[Stored dataset items]
★ ★ ★ ★

-- pv_equiv track=rewrite | github.com/DeveloperAcademy-POSTECH/Algorithm | TEAM B2 (Season 2)/Week 2/Moana/[스택큐_기능개발].py | solution
-- ===== SOURCE A (Python) =====
-- def solution(progresses, speeds):
--     answer = []
--     count = 0
--     work = 0
--
--     while len(progresses) > 0:
--         if progresses[0] + work * speeds[0] >= 100:
--             progresses.pop(0)
--             speeds.pop(0)
--             count += 1
--         else:
--             if count > 0:
--                 answer.append(count)
--                 count = 0
--             work += 1
--     answer.append(count)
--     return answer
-- ===== SOURCE B (Python) =====
-- def solution(progresses, speeds):
--     answer = []
--     cur = 0   # running release day (clamped at 0)
--     cnt = 0
--     for p, s in zip(progresses, speeds):
--         d = -((p - 100) // s)  # ceil((100 - p) / s)
--         if d < 0:
--             d = 0
--         if cnt > 0 and d > cur:
--             answer.append(cnt)
--             cnt = 0
--         if d > cur:
--             cur = d
--         cnt += 1
--     answer.append(cnt)
--     return answer
-- ===== Notes on version B (the rewrite author's own statement) =====
-- stated objective: faster
-- what changed: Intended as faster (timing: A timed out at n=16 where B returned; no ratio measurable): B replaces A's day-by-day simulation with destructive pop(0) by a single pass over zip(progresses, speeds) that computes each task's finish day with ceiling division and batches by a running maximum day; B does not mutate its arguments (A pops them empty).
-- outside the precondition, e.g. on solution([150], [0]): A returns [1], B raises ZeroDivisionError; on solution([150], [-1]): A returns [1], B returns [1]
import Mathlib
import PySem

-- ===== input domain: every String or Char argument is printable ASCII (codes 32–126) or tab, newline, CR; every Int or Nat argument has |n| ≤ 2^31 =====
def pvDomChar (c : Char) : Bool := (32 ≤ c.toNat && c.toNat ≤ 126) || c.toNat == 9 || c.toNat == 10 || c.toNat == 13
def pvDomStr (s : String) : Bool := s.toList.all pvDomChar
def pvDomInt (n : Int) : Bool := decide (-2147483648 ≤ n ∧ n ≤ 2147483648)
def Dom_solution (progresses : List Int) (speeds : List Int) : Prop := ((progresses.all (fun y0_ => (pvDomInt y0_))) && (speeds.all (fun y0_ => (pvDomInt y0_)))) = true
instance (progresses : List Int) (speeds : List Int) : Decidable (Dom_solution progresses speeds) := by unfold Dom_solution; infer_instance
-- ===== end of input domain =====

-- B replaces A's day-by-day simulation (which also pops both argument lists empty — the
-- equivalence is about the return value only) by a one-pass batching over per-task finish
-- days computed with ceiling division; intended as faster (a timing run could not
-- measure a ratio: A timed out at n=16 where B returned).


-- ===== PORT A =====
-- A's while-loop: pop the front task when it is done at day `work`, else flush the batch
-- counter and advance one day.  The two extra exits are totality guards only: with
-- progresses nonempty and speeds empty Python raises IndexError, and with a pending front
-- task of speed ≤ 0 Python loops forever — both outside Pre_solution.
def solutionLoop (progresses : List Int) (speeds : List Int) (work count : Int)
    (answer : List Int) : List Int :=
  match progresses, speeds with
  | [], _ => answer ++ [count]
  | p :: ps, s :: ss =>
    if 100 ≤ p + work * s then
      solutionLoop ps ss work (count + 1) answer
    else if 1 ≤ s then
      solutionLoop (p :: ps) (s :: ss) (work + 1) 0
        (if 0 < count then answer ++ [count] else answer)
    else answer  -- totality guard: Python A diverges here (excluded by Pre_solution)
  | _ :: _, [] => answer  -- Python A raises IndexError here (excluded by Pre_solution)
  termination_by (progresses.length, (100 - (progresses.headD 0) - work * (speeds.headD 0)).toNat)
  decreasing_by
  · exact Prod.Lex.left _ _ (by simp)
  · refine Prod.Lex.right _ ?_
    simp only [List.headD_cons]
    rename_i h1 h2
    have : (0:Int) < 100 - p - work * s := by omega
    have : 100 - p - (work + 1) * s < 100 - p - work * s := by nlinarith
    omega

def solution (progresses : List Int) (speeds : List Int) : List Int :=
  solutionLoop progresses speeds 0 0 []

-- ===== PORT B =====
def solutionAltLoop (tasks : List (Int × Int)) (cur cnt : Int) (answer : List Int) :
    List Int :=
  match tasks with
  | [] => answer ++ [cnt]
  | (p, s) :: rest =>
    let d0 := -(PySem.Int.floordiv (p - 100) s)
    let d := if d0 < 0 then 0 else d0
    if 0 < cnt ∧ cur < d then
      solutionAltLoop rest (if cur < d then d else cur) 1 (answer ++ [cnt])
    else
      solutionAltLoop rest (if cur < d then d else cur) (cnt + 1) answer

def solution_alt (progresses : List Int) (speeds : List Int) : List Int :=
  solutionAltLoop (progresses.zip speeds) 0 0 []

-- ===== PRECONDITION & SPEC =====
-- Pre_ excludes inputs where Python A raises IndexError (more tasks than speeds) or loops
-- forever (a not-yet-finished task with speed ≤ 0), and inputs with a nonpositive speed on
-- an already-finished task, where A returns but B's ceiling division raises or is junk.
def Pre_solution (progresses : List Int) (speeds : List Int) : Prop :=
  progresses.length ≤ speeds.length ∧ ∀ s ∈ speeds.take progresses.length, 1 ≤ s
instance (progresses : List Int) (speeds : List Int) : Decidable (Pre_solution progresses speeds) := by unfold Pre_solution; infer_instance

def pvWitness_solution : List Int × List Int := ([93, 30, 55], [1, 30, 5])

def Spec_solution (progresses : List Int) (speeds : List Int) (out : List Int) : Prop := out = solution_alt progresses speeds
instance (progresses : List Int) (speeds : List Int) (out : List Int) : Decidable (Spec_solution progresses speeds out) := by unfold Spec_solution; infer_instance

-- ===== CLAIM (what is proved, stated in full; the proofs are below) =====
def Claim_equal_solution : Prop := ∀ (progresses : List Int) (speeds : List Int), Dom_solution progresses speeds → Pre_solution progresses speeds → Spec_solution progresses speeds (solution progresses speeds)

-- ===== LEMMAS AND PROOFS =====

-- For speed s ≥ 1, `work ≥ ceil((100-p)/s)` is exactly A's pop condition `p + work*s ≥ 100`.
lemma ceil_le_iff (p s work : Int) (hs : 1 ≤ s) :
    -(PySem.Int.floordiv (p - 100) s) ≤ work ↔ 100 ≤ p + work * s := by
  set q : Int := -(PySem.Int.floordiv (p - 100) s) with hq
  have hb := (PySem.Int.neg_floordiv_neg_eq_iff_of_pos (a := 100 - p) (b := s) (q := q)
      (by omega)).mp (by rw [hq, show -(100 - p) = p - 100 by ring])
  obtain ⟨h1, h2⟩ := hb
  constructor
  · intro h
    have := mul_le_mul_of_nonneg_right h (by omega : (0:Int) ≤ s)
    nlinarith
  · intro h
    have hlt : (q - 1) * s < work * s := by nlinarith
    have := lt_of_mul_lt_mul_right hlt (by omega : (0:Int) ≤ s)
    omega

-- Unrolling A's inner day-advance: starting from day `work`, the front task (speed ≥ 1)
-- pops at day max(work, d); the batch counter is flushed iff the day advances and count > 0.
lemma solutionLoop_step (n : Nat) : ∀ (p s : Int) (ps ss : List Int) (work count : Int)
    (ans : List Int), 1 ≤ s → ((-(PySem.Int.floordiv (p - 100) s)) - work).toNat = n →
    solutionLoop (p :: ps) (s :: ss) work count ans =
      if -(PySem.Int.floordiv (p - 100) s) ≤ work then
        solutionLoop ps ss work (count + 1) ans
      else
        solutionLoop ps ss (-(PySem.Int.floordiv (p - 100) s)) 1
          (if 0 < count then ans ++ [count] else ans) := by
  induction n with
  | zero =>
    intro p s ps ss work count ans hs hn
    set d : Int := -(PySem.Int.floordiv (p - 100) s) with hd
    have hle : d ≤ work := by omega
    rw [solutionLoop]
    rw [if_pos ((ceil_le_iff p s work hs).mp hle), if_pos hle]
  | succ n ih =>
    intro p s ps ss work count ans hs hn
    set d : Int := -(PySem.Int.floordiv (p - 100) s) with hd
    have hgt : work < d := by omega
    rw [solutionLoop]
    rw [if_neg (by intro h; exact absurd ((ceil_le_iff p s work hs).mpr h) (by omega)),
        if_pos hs]
    rw [ih p s ps ss (work + 1) 0 _ hs (by omega)]
    by_cases hle : d ≤ work + 1
    · have : d = work + 1 := by omega
      rw [if_pos hle, this]
      norm_num
    · rw [if_neg hle, if_neg (by omega), if_neg hgt.not_ge]

-- The two loops agree from any state with day ≥ 0 and count ≥ 0 (Pre_ on the remaining lists).
lemma loops_eq : ∀ (ps ss : List Int) (work count : Int) (ans : List Int),
    0 ≤ work → 0 ≤ count → ps.length ≤ ss.length →
    (∀ s ∈ ss.take ps.length, 1 ≤ s) →
    solutionLoop ps ss work count ans = solutionAltLoop (ps.zip ss) work count ans := by
  intro ps
  induction ps with
  | nil =>
    intro ss work count ans _ _ _ _
    rw [solutionLoop, List.zip_nil_left, solutionAltLoop]
  | cons p ps ih =>
    intro ss work count ans hw hc hlen hsp
    match ss with
    | [] => simp at hlen
    | s :: ss =>
      have hs : 1 ≤ s := hsp s (by simp)
      rw [solutionLoop_step (((-(PySem.Int.floordiv (p - 100) s)) - work).toNat)
            p s ps ss work count ans hs rfl]
      rw [List.zip_cons_cons]
      simp only [solutionAltLoop]
      set d0 : Int := -(PySem.Int.floordiv (p - 100) s) with hd0
      set D : Int := if d0 < 0 then 0 else d0 with hD
      have hlen' : ps.length ≤ ss.length := by simpa using hlen
      have hsp' : ∀ x ∈ ss.take ps.length, 1 ≤ x := by
        intro x hx
        have ht : (s :: ss).take (p :: ps).length = s :: ss.take ps.length := by
          simp [List.take_succ_cons]
        exact hsp x (by rw [ht]; exact List.mem_cons_of_mem s hx)
      by_cases hle : d0 ≤ work
      · have hDw : D ≤ work := by rw [hD]; split <;> omega
        rw [if_pos hle, if_neg (by rintro ⟨-, h⟩; omega), if_neg (by omega)]
        exact ih ss work (count + 1) ans hw (by omega) hlen' hsp'
      · have hDd : D = d0 := by rw [hD, if_neg (by omega)]
        rw [if_neg hle, hDd]
        by_cases hcnt : 0 < count
        · rw [if_pos hcnt, if_pos ⟨hcnt, by omega⟩, if_pos (by omega)]
          exact ih ss d0 1 (ans ++ [count]) (by omega) (by omega) hlen' hsp'
        · have hc0 : count = 0 := by omega
          rw [if_neg hcnt, if_neg (by rintro ⟨h, -⟩; exact hcnt h), if_pos (by omega), hc0]
          exact ih ss d0 (0 + 1) ans (by omega) (by omega) hlen' hsp'

-- ===== VERDICT (by name: the statement is the Claim_ definition above) =====
theorem solution_spec : Claim_equal_solution := by
  intro ps ss _ hpre
  unfold Spec_solution solution solution_alt
  exact loops_eq ps ss 0 0 [] le_rfl le_rfl hpre.1 hpre.2
theorem pv_insert_insert_comm (a : PySem.Dict (String × String) Int) (x y : String × String)
    (u v : Int) (hne : y ≠ x) (hx : a.contains x = true) :
    (a.insert x u).insert y v = (a.insert y v).insert x u := by
  have hyx : (y == x) = false := by simp [hne]
  have hxy : (x == y) = false := by simp [Ne.symm hne]
  have hcx : (a.insert y v).contains x = true := by
    rw [PySem.Dict.contains_insert, hxy, Bool.false_or]; exact hx
  apply PySem.Dict.ext
  cases hy : a.contains y
  · have hcy : (a.insert x u).contains y = false := by
      rw [PySem.Dict.contains_insert, hyx, Bool.false_or]; exact hy
    rw [PySem.Dict.items_insert_of_not_contains (h := hcy),
        PySem.Dict.items_insert_of_contains (h := hx),
        PySem.Dict.items_insert_of_contains (h := hcx),
        PySem.Dict.items_insert_of_not_contains (h := hy),
        List.map_append]
    have hgd : (a.insert y v).getD x 0 = a.getD x 0 := PySem.Dict.getD_insert_of_ne a v 0 (Ne.symm hne)
    simp [hne]
  · have hcy : (a.insert x u).contains y = true := by
      rw [PySem.Dict.contains_insert, hyx, Bool.false_or]; exact hy
    rw [PySem.Dict.items_insert_of_contains (h := hcy),
        PySem.Dict.items_insert_of_contains (h := hx),
        PySem.Dict.items_insert_of_contains (h := hcx),
        PySem.Dict.items_insert_of_contains (h := hy),
        List.map_map, List.map_map]
    have hgdx : (a.insert y v).getD x 0 = a.getD x 0 := PySem.Dict.getD_insert_of_ne a v 0 (Ne.symm hne)
    have hgdy : (a.insert x u).getD y 0 = a.getD y 0 := PySem.Dict.getD_insert_of_ne a u 0 hne
    apply List.map_congr_left
    intro q _
    by_cases h1 : q.1 = x <;> by_cases h2 : q.1 = y <;>
      simp_all [Function.comp]

theorem pv_combine_eq_addK_fold (d e : PySem.Dict (String × String) Int) :
    pvCombine d e = d.items.foldl (fun acc kv => pvAddK acc kv.1 kv.2) e := by
  unfold pvCombine
  congr 1
  funext acc kv
  cases h : acc.get? kv.1 <;> simp [pvAddK, PySem.Dict.getD_eq_get?_getD, h]

theorem pv_addK_comm (a : PySem.Dict (String × String) Int) (x y : String × String) (v w : Int)
    (hx : a.contains x = true) :
    pvAddK (pvAddK a x v) y w = pvAddK (pvAddK a y w) x v := by
  by_cases hxy : y = x
  · subst hxy
    rw [pv_addK_addK_self, pv_addK_addK_self, add_comm]
  · have h1 : (pvAddK a x v).getD y 0 = a.getD y 0 := PySem.Dict.getD_insert_of_ne a _ 0 hxy
    have h2 : (pvAddK a y w).getD x 0 = a.getD x 0 := PySem.Dict.getD_insert_of_ne a _ 0 (Ne.symm hxy)
    show (pvAddK a x v).insert y ((pvAddK a x v).getD y 0 + w)
       = (pvAddK a y w).insert x ((pvAddK a y w).getD x 0 + v)
    rw [h1, h2]
    exact pv_insert_insert_comm a x y _ _ hxy hx

theorem pv_addK_foldl_comm (l : List ((String × String) × Int))
    (a : PySem.Dict (String × String) Int) (x : String × String) (v : Int)
    (hx : a.contains x = true) :
    l.foldl (fun acc kv => pvAddK acc kv.1 kv.2) (pvAddK a x v)
      = pvAddK (l.foldl (fun acc kv => pvAddK acc kv.1 kv.2) a) x v := by
  induction l generalizing a with
  | nil => rfl
  | cons kv t ih =>
    simp only [List.foldl_cons]
    rw [pv_addK_comm a x kv.1 v kv.2 hx]
    exact ih (pvAddK a kv.1 kv.2) (by
      show (PySem.Dict.insert _ _ _).contains x = true
      rw [PySem.Dict.contains_insert, hx, Bool.or_true])

theorem pv_bump_nodup (d : PySem.Dict (String × String) Int) (x : String × String)
    (hnd : d.keys.Nodup) : (pvBump d x).keys.Nodup := PySem.Dict.nodup_keys_insert d x _ hnd

theorem pv_combine_bump (d e : PySem.Dict (String × String) Int) (x : String × String)
    (hnd : d.keys.Nodup) : pvCombine (pvBump d x) e = pvBump (pvCombine d e) x := by
  rw [pv_combine_eq_addK_fold, pv_combine_eq_addK_fold]
  have hbump : ∀ (c : PySem.Dict (String × String) Int), pvBump c x = pvAddK c x 1 :=
    fun _ => rfl
  cases hx : d.contains x
  · have hitems : (pvBump d x).items = d.items ++ [(x, d.getD x 0 + 1)] :=
      PySem.Dict.items_insert_of_not_contains d _ hx
    have hg : d.getD x 0 = 0 := PySem.Dict.getD_of_not_contains d 0 hx
    rw [hitems, List.foldl_append, hg, hbump]
    simp [pvAddK]
  · obtain ⟨v, hv⟩ : ∃ v, d.get? x = some v := by
      have := PySem.Dict.contains_eq_isSome_get? d x
      rw [hx] at this
      exact Option.isSome_iff_exists.mp this.symm
    have hq : (x, v) ∈ d.items := PySem.Dict.mem_items_of_get?_eq_some d hv
    obtain ⟨l1, l2, hdec⟩ := List.append_of_mem hq
    have hnd' : ((l1 ++ (x, v) :: l2).map (·.1)).Nodup := by
      have : d.keys = d.items.map (·.1) := rfl
      rw [← hdec]; rw [this] at hnd; exact hnd
    have hnd'' : (l1.map (·.1) ++ (x, v).1 :: l2.map (·.1)).Nodup := by
      simpa using hnd'
    have hdisj := List.disjoint_of_nodup_append hnd''
    have hx1 : ∀ q ∈ l1, q.1 ≠ x := by
      intro q hq' hcon
      have hmm : q.1 ∈ l1.map (·.1) := List.mem_map_of_mem hq'
      rw [hcon] at hmm
      exact hdisj hmm (List.mem_cons_self)
    have hgd : d.getD x 0 = v := PySem.Dict.getD_of_mem_items d hq hnd 0
    have hitems : (pvBump d x).items = l1 ++ (x, v + 1) :: l2 := by
      rw [show (pvBump d x).items
            = d.items.map (fun p => if (p.1 == x) = true then (x, d.getD x 0 + 1) else p) from
          PySem.Dict.items_insert_of_contains d _ hx,
        hdec, List.map_append, List.map_cons]
      congr 1
      · conv_rhs => rw [show l1 = l1.map id from (List.map_id l1).symm]
        apply List.map_congr_left
        intro q hq'
        simp [hx1 q hq']
      · congr 1
        · simp [hgd]
        · conv_rhs => rw [show l2 = l2.map id from (List.map_id l2).symm]
          apply List.map_congr_left
          intro q hq'
          by_cases hc : q.1 = x
          · exfalso
            simp only [List.map_append, List.map_cons, List.nodup_append] at hnd'
            have := hnd'.2.1
            simp only [List.nodup_cons] at this
            exact this.1 (by rw [← hc]; exact List.mem_map_of_mem hq')
          · simp [hc]
    rw [hitems, hdec, List.foldl_append, List.foldl_append, List.foldl_cons, List.foldl_cons]
    set B0 := l1.foldl (fun acc kv => pvAddK acc kv.1 kv.2) e with hB0
    show l2.foldl _ (pvAddK B0 x (v+1)) = pvBump (l2.foldl _ (pvAddK B0 x v)) x
    have hsplit : pvAddK B0 x (v + 1) = pvAddK (pvAddK B0 x v) x 1 := by
      rw [pv_addK_addK_self]
    rw [hsplit, hbump]
    exact pv_addK_foldl_comm l2 (pvAddK B0 x v) x 1 (PySem.Dict.contains_insert_self B0 x _)

theorem pv_combine_empty (e : PySem.Dict (String × String) Int) :
    pvCombine PySem.Dict.empty e = e := rfl

theorem pv_combine_bumpfold (l : List (String × String)) :
    ∀ (d e : PySem.Dict (String × String) Int), d.keys.Nodup →
      pvCombine (l.foldl pvBump d) e = l.foldl pvBump (pvCombine d e) := by
  induction l with
  | nil => intro d e _; rfl
  | cons x t ih =>
    intro d e hnd
    simp only [List.foldl_cons]
    rw [ih (pvBump d x) e (pv_bump_nodup d x hnd), pv_combine_bump d e x hnd]

theorem pv_addE_nodup (d : PySem.Dict (String × String) Int) (p : List String) (k : Int)
    (hnd : d.keys.Nodup) : (pvAddE d p k).keys.Nodup := by
  unfold pvAddE
  split
  · exact hnd
  · exact PySem.Dict.nodup_keys_foldl_insert _ (fun d x => d.getD x 0 + 1) d hnd

theorem pv_foldr_nodup (s : List (List String)) (k : Int)
    (e : PySem.Dict (String × String) Int) (he : e.keys.Nodup) :
    (pvFoldr s k e).keys.Nodup := by
  induction s with
  | nil => exact he
  | cons p t ih => exact pv_addE_nodup _ p k ih

theorem pv_combine_foldr (s : List (List String)) (k : Int)
    (e : PySem.Dict (String × String) Int) :
    pvCombine (pvFoldr s k PySem.Dict.empty) e = pvFoldr s k e := by
  induction s with
  | nil => exact pv_combine_empty e
  | cons p t ih =>
    show pvCombine (pvAddE (pvFoldr t k PySem.Dict.empty) p k) e
       = pvAddE (pvFoldr t k e) p k
    unfold pvAddE
    split
    · exact ih
    · rw [pv_combine_bumpfold _ _ _
        (pv_foldr_nodup t k PySem.Dict.empty PySem.Dict.nodup_keys_empty), ih]

theorem pv_foldr_append (s1 s2 : List (List String)) (k : Int)
    (e : PySem.Dict (String × String) Int) :
    pvFoldr (s1 ++ s2) k e = pvFoldr s1 k (pvFoldr s2 k e) := by
  unfold pvFoldr
  exact List.foldr_append

theorem pv_dbg_eq_foldr (k : Int) (hk : 1 ≤ k) :
    ∀ (n : Nat) (s : List (List String)), s.length = n → s ≠ [] →
      pvDBG s k = pvFoldr s k PySem.Dict.empty := by
  intro n
  induction n using Nat.strong_induction_on with
  | _ n ih =>
    intro s hlen hne
    subst hlen
    rw [pvDBG]
    by_cases h1 : s.length = 1
    · obtain ⟨p, rfl⟩ := List.length_eq_one_iff.mp h1
      simp only [h1]
      rw [show PySem.List.pyGetD [p] (0:Int) [] = p from rfl]
      exact pv_pathGraph_eq_addE p k hk
    · have h0 : ¬ s.length = 0 := by
        intro h; exact hne (List.length_eq_zero_iff.mp h)
      simp only [h1, h0, dite_false]
      have hmid : PySem.Int.floordiv (s.length : Int) 2 = ((s.length / 2 : Nat) : Int) :=
        PySem.Int.floordiv_natCast s.length 2
      have hsl1 : PySem.List.slice s (some 0) (some (PySem.Int.floordiv (s.length : Int) 2))
          = s.take (s.length / 2) := by
        rw [hmid, show ((0:Int) = ((0:Nat):Int)) from rfl, PySem.List.slice_natCast,
          List.drop_zero, Nat.sub_zero]
      have hsl2 : PySem.List.slice s (some (PySem.Int.floordiv (s.length : Int) 2))
            (some (s.length : Int)) = s.drop (s.length / 2) := by
        rw [hmid, PySem.List.slice_natCast]
        exact List.take_of_length_le (by simp [List.length_drop])
      rw [hsl1, hsl2]
      have hlb : 2 ≤ s.length := by
        cases hnat : s.length with
        | zero => exact absurd hnat h0
        | succ m => cases m with
          | zero => exact absurd hnat h1
          | succ m' => omega
      have htake := ih (s.take (s.length / 2)).length
        (by simp only [List.length_take]; omega)
        (s.take (s.length / 2)) rfl
        (by intro hcon
            have hc := congrArg List.length hcon
            simp only [List.length_take, List.length_nil] at hc
            omega)
      have hdrop := ih (s.drop (s.length / 2)).length
        (by simp only [List.length_drop]; omega)
        (s.drop (s.length / 2)) rfl
        (by intro hcon
            have hc := congrArg List.length hcon
            simp only [List.length_drop, List.length_nil] at hc
            omega)
      rw [htake, hdrop, pv_combine_foldr, ← pv_foldr_append, List.take_append_drop]

-- ===== VERDICT (by name: the statement is the Claim_ definition above) =====
theorem constructDBGraph_spec : Claim_equal_constructDBGraph := by
  intro s k _hdom hpre
  unfold Spec_constructDBGraph constructDBGraph constructDBGraph_alt
  obtain ⟨hs, hk⟩ := hpre
  rw [pv_dbg_eq_foldr k hk s.length s rfl hs]
  have hfold : ∀ (t : List (List String)),
      t.foldr (fun p acc => pvAddPath acc p k) PySem.Dict.empty
        = t.foldr (fun p acc => pvAddE acc p k) PySem.Dict.empty := by
    intro t
    induction t with
    | nil => rfl
    | cons p t ih =>
      simp only [List.foldr_cons]
      rw [ih, pv_addPath_eq_addE _ _ _ hk]
  rw [List.foldl_reverse, hfold]
  rfl
-- pv_equiv track=rewrite | github.com/lexiconium/algorithms | programmers/172927.py | solution
-- ===== SOURCE A (Python) =====
-- MINERALS = ["diamond", "iron", "stone"]
--
-- MINERAL_SCORES = {"diamond": 31, "iron": 6, "stone": 1}
--
-- def pick_used(pick, mineral):
--     if pick == "diamond":
--         return 1
--     if pick == "iron":
--         return 5 if mineral == "diamond" else 1
--     if mineral == "diamond":
--         return 25
--     if mineral == "iron":
--         return 5
--     return 1
--
-- def solution(picks, minerals):
--     pick_seq = []
--
--     for i, mineral in enumerate(MINERALS):
--         pick_seq.extend([mineral for _ in range(picks[i])])
--
--     pick_seq = sorted(pick_seq, key=lambda pick: MINERAL_SCORES[pick], reverse=True)
--     minerals = minerals[:min(len(pick_seq) * 5, len(minerals))]
--
--     mineral_subsets = sorted(
--         [minerals[i:min(i + 5, len(minerals))] for i in range(0, len(minerals), 5)],
--         key=lambda subset: sum(MINERAL_SCORES[mineral] for mineral in subset),
--         reverse=True
--     )
--
--     used = 0
--
--     for pick, mineral_subset in zip(pick_seq, mineral_subsets):
--         used += sum(pick_used(pick, mineral) for mineral in mineral_subset)
--
--     return used
-- ===== SOURCE B (Python) =====
-- SCORE = {"diamond": 31, "iron": 6, "stone": 1}
--
-- def solution(picks, minerals):
--     # counting sort over chunk scores; cost computed from the score's unique
--     # (diamond, iron, stone) decomposition instead of per-mineral pick_used
--     d = max(picks[0], 0)
--     r = max(picks[1], 0)
--     s = max(picks[2], 0)
--     minerals = minerals[:5 * (d + r + s)]
--     counts = [0] * 156
--     for i in range(0, len(minerals), 5):
--         counts[sum(SCORE[m] for m in minerals[i:i + 5])] += 1
--     used = 0
--     idx = 0
--     for sc in range(155, -1, -1):
--         nd = sc // 31
--         ni = sc % 31 // 6
--         ns = sc % 31 % 6
--         for _ in range(counts[sc]):
--             if idx < d:
--                 used += nd + ni + ns
--             elif idx < d + r:
--                 used += 5 * nd + ni + ns
--             else:
--                 used += 25 * nd + 5 * ni + ns
--             idx += 1
--     return used
-- ===== Notes on version B (the rewrite author's own statement) =====
-- stated objective: alternative
-- what changed: B never builds the pick-sequence list and replaces both stable comparison sorts by a counting sort: chunk scores are tallied into a 156-entry bucket array, iterated from highest score down, with each chunk's wear computed arithmetically from the score's unique (diamond, iron, stone) decomposition instead of summing pick_used per mineral.
import Mathlib
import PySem

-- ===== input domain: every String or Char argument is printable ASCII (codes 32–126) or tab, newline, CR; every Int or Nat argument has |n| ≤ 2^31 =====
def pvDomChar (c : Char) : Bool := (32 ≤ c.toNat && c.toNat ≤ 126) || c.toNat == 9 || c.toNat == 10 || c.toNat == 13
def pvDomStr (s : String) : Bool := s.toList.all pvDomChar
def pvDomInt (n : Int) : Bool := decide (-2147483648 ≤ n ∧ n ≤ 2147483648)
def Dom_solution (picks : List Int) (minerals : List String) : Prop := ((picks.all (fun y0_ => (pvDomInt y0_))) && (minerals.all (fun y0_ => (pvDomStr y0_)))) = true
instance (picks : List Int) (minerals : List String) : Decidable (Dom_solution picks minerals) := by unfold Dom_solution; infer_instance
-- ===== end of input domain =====

-- B replaces the two comparison sorts by a counting sort over the 156 possible
-- chunk scores and computes each chunk's wear from the score's unique
-- (diamond, iron, stone) decomposition, never materialising the pick sequence.

-- ===== PORT A =====
def pyMINERALS : List String := ["diamond", "iron", "stone"]

def pyMINERAL_SCORES : PySem.Dict String Int :=
  ((PySem.Dict.empty.insert "diamond" 31).insert "iron" 6).insert "stone" 1

def pick_used (pick mineral : String) : Int :=
  if pick == "diamond" then 1
  else if pick == "iron" then (if mineral == "diamond" then 5 else 1)
  else if mineral == "diamond" then 25
  else if mineral == "iron" then 5
  else 1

★ ★ ★ ★

__Work task__
Which lines of the records above hold the word "never"? Copy each one out.

__Task answer__
-- what changed: B never builds the pick-sequence list and replaces both stable comparison sorts by a counting sort: chunk scores are tallied into a 156-entry bucket array, iterated from highest score down, with each chunk's wear computed arithmetically from the score's unique (diamond, iron, stone) decomposition instead of summing pick_used per mineral.
-- (diamond, iron, stone) decomposition, never materialising the pick sequence.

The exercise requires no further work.